Entries taken from a collection
[Start of Attachment]
-- pv_equiv track=rewrite | github.com/ArturGrigoryan1/My-hometasks | Jenkins_hometasks/hometask_01_03_24/get_uniqes.py | get_uniques
-- ===== SOURCE A (Python) =====
-- def get_uniques(mstr1,mstr2):
--     ms1 = ""
--     for el in mstr1:
--         if el not in mstr2:
--             ms1 += el
--     for el in mstr2:
--         if el not in mstr1:
--             ms1 += el
--     return ms1
-- ===== SOURCE B (Python) =====
-- def get_uniques(mstr1, mstr2):
--     s = mstr1 + mstr2
--     for ch in set(mstr1) & set(mstr2):
--         s = s.replace(ch, '')
--     return s
-- ===== Notes on version B (the rewrite author's own statement) =====
-- stated objective: alternative
-- what changed: Instead of filtering each string by per-character scans of the other, B starts from the full concatenation and iterates over the alphabet of common characters, deleting all occurrences of each with str.replace; correct because a character survives iff it is not shared, and deletions commute so set iteration order does not matter.
import Mathlib
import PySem

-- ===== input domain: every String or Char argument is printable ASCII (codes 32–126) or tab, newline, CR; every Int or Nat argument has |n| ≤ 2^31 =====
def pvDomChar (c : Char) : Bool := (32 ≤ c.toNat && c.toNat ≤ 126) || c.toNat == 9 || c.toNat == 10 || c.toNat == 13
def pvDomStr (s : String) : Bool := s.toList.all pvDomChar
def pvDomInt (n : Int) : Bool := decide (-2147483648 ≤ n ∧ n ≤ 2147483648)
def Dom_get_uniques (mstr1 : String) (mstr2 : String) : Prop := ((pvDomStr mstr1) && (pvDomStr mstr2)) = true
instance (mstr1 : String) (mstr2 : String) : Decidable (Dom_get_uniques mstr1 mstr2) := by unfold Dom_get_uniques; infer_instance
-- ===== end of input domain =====

-- B starts from the concatenation and deletes every common character with str.replace,
-- iterating over the distinct common characters instead of scanning per input character;
-- same return value as A (deletions commute, so set iteration order cannot matter).

-- ===== PORT A =====
-- two loops, each appending chars absent from the other string
def get_uniques (mstr1 : String) (mstr2 : String) : String :=
  let ms1 : List Char :=
    mstr1.toList.foldl (fun acc el => if mstr2.toList.contains el then acc else acc ++ [el]) []
  let ms2 : List Char :=
    mstr2.toList.foldl (fun acc el => if mstr1.toList.contains el then acc else acc ++ [el]) ms1
  String.ofList ms2

-- ===== PORT B =====
-- s = mstr1 + mstr2; for ch in set(mstr1) & set(mstr2): s = s.replace(ch, ''); return s
-- (the Python result is independent of set iteration order: deleting all occurrences of
-- distinct characters commutes; the port iterates in Set.inter's list order)
def get_uniques_alt (mstr1 : String) (mstr2 : String) : String :=
  let common : PySem.Set Char := PySem.Set.inter (PySem.Set.ofList mstr1.toList) mstr2.toList
  common.foldl (fun s ch => PySem.Str.replace s (String.ofList [ch]) "") (mstr1 ++ mstr2)

-- ===== PRECONDITION & SPEC =====
def Spec_get_uniques (mstr1 : String) (mstr2 : String) (out : String) : Prop := out = get_uniques_alt mstr1 mstr2
instance (mstr1 : String) (mstr2 : String) (out : String) : Decidable (Spec_get_uniques mstr1 mstr2 out) := by unfold Spec_get_uniques; infer_instance

-- ===== CLAIM (what is proved, stated in full; the proofs are below) =====
def Claim_equal_get_uniques : Prop := ∀ (mstr1 : String) (mstr2 : String), Dom_get_uniques mstr1 mstr2 → Spec_get_uniques mstr1 mstr2 (get_uniques mstr1 mstr2)

-- ===== LEMMAS AND PROOFS =====

-- A's append-loop is a filter
theorem foldl_skip_eq_filter {α : Type} (p : α → Bool) (l acc : List α) :
    l.foldl (fun acc el => if p el then acc else acc ++ [el]) acc = acc ++ l.filter (fun el => !p el) := by
  induction l generalizing acc with
  | nil => simp
  | cons x xs ih =>
    by_cases h : p x = true <;> simp [List.foldl_cons, h, ih]

-- replace of a single-character pattern by "" removes exactly that character
theorem replace_go_single (c : Char) (fuel : Nat) (l acc : List Char) (h : l.length ≤ fuel) :
    PySem.Chars.replace.go [c] [] fuel l acc = acc.reverse ++ l.filter (fun x => x != c) := by
  induction fuel generalizing l acc with
  | zero =>
    have : l = [] := List.length_eq_zero_iff.mp (Nat.le_zero.mp h)
    subst this; simp [PySem.Chars.replace.go]
  | succ n ih =>
    cases l with
    | nil => simp [PySem.Chars.replace.go]
    | cons x t =>
      have ht : t.length ≤ n := by simpa using h
      by_cases hx : x = c
      · subst hx
        simp [PySem.Chars.replace.go, List.isPrefixOf, ih _ _ ht]
      · simp [PySem.Chars.replace.go, List.isPrefixOf,
          (Ne.symm hx : c ≠ x), ih _ _ ht, hx]

theorem chars_replace_single (c : Char) (l : List Char) :
    PySem.Chars.replace l [c] [] = l.filter (fun x => x != c) := by
  rw [PySem.Chars.replace, if_neg (by simp)]
  exact replace_go_single c l.length l [] le_rfl

-- the B fold on Strings, moved to toList
theorem alt_fold_eq (cs : List Char) (s : String) :
    (cs.foldl (fun s ch => PySem.Str.replace s (String.ofList [ch]) "") s).toList
      = s.toList.filter (fun x => !cs.contains x) := by
  induction cs generalizing s with
  | nil => simp
  | cons c rest ih =>
    rw [List.foldl_cons, ih]
    have : (PySem.Str.replace s (String.ofList [c]) "").toList = s.toList.filter (fun x => x != c) := by
      simp [PySem.Str.replace, chars_replace_single]
    rw [this, List.filter_filter]
    apply List.filter_congr
    intro x _
    by_cases hx : x = c <;> simp [hx]

theorem get_uniques_eq (mstr1 mstr2 : String) :
    get_uniques mstr1 mstr2 = get_uniques_alt mstr1 mstr2 := by
  apply String.ext
  show (get_uniques mstr1 mstr2).toList = _
  unfold get_uniques get_uniques_alt
  rw [alt_fold_eq]
  simp only [foldl_skip_eq_filter, List.nil_append]
  have hmem : ∀ x : Char,
      (PySem.Set.inter (PySem.Set.ofList mstr1.toList) mstr2.toList).contains x = true ↔
        x ∈ mstr1.toList ∧ x ∈ mstr2.toList := by
    intro x
    rw [PySem.Set.contains_iff, PySem.Set.mem_inter, PySem.Set.mem_ofList]
  simp only [String.toList_ofList, String.toList_append, List.filter_append]
  congr 1
  · apply List.filter_congr
    intro x hx
    have := hmem x
    simp only [List.contains_eq_mem] at *
    by_cases h2 : x ∈ mstr2.toList <;> simp_all
  · apply List.filter_congr
    intro x hx
    have := hmem x
    simp only [List.contains_eq_mem] at *
    by_cases h1 : x ∈ mstr1.toList <;> simp_all

-- ===== VERDICT (by name: the statement is the Claim_ definition above) =====
theorem get_uniques_spec : Claim_equal_get_uniques := by
  intro m1 m2 _
  unfold Spec_get_uniques
  exact get_uniques_eq m1 m2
[End of Attachment]
Starting at the first line of the records above, please copy each line exactly until you reach the line containing "def Dom_get_uniques (mstr1". Include that line and stop there.

◆ RESPONSE:
-- pv_equiv track=rewrite | github.com/ArturGrigoryan1/My-hometasks | Jenkins_hometasks/hometask_01_03_24/get_uniqes.py | get_uniques
-- ===== SOURCE A (Python) =====
-- def get_uniques(mstr1,mstr2):
--     ms1 = ""
--     for el in mstr1:
--         if el not in mstr2:
--             ms1 += el
--     for el in mstr2:
--         if el not in mstr1:
--             ms1 += el
--     return ms1
-- ===== SOURCE B (Python) =====
-- def get_uniques(mstr1, mstr2):
--     s = mstr1 + mstr2
--     for ch in set(mstr1) & set(mstr2):
--         s = s.replace(ch, '')
--     return s
-- ===== Notes on version B (the rewrite author's own statement) =====
-- stated objective: alternative
-- what changed: Instead of filtering each string by per-character scans of the other, B starts from the full concatenation and iterates over the alphabet of common characters, deleting all occurrences of each with str.replace; correct because a character survives iff it is not shared, and deletions commute so set iteration order does not matter.
import Mathlib
import PySem

-- ===== input domain: every String or Char argument is printable ASCII (codes 32–126) or tab, newline, CR; every Int or Nat argument has |n| ≤ 2^31 =====
def pvDomChar (c : Char) : Bool := (32 ≤ c.toNat && c.toNat ≤ 126) || c.toNat == 9 || c.toNat == 10 || c.toNat == 13
def pvDomStr (s : String) : Bool := s.toList.all pvDomChar
def pvDomInt (n : Int) : Bool := decide (-2147483648 ≤ n ∧ n ≤ 2147483648)
def Dom_get_uniques (mstr1 : String) (mstr2 : String) : Prop := ((pvDomStr mstr1) && (pvDomStr mstr2)) = true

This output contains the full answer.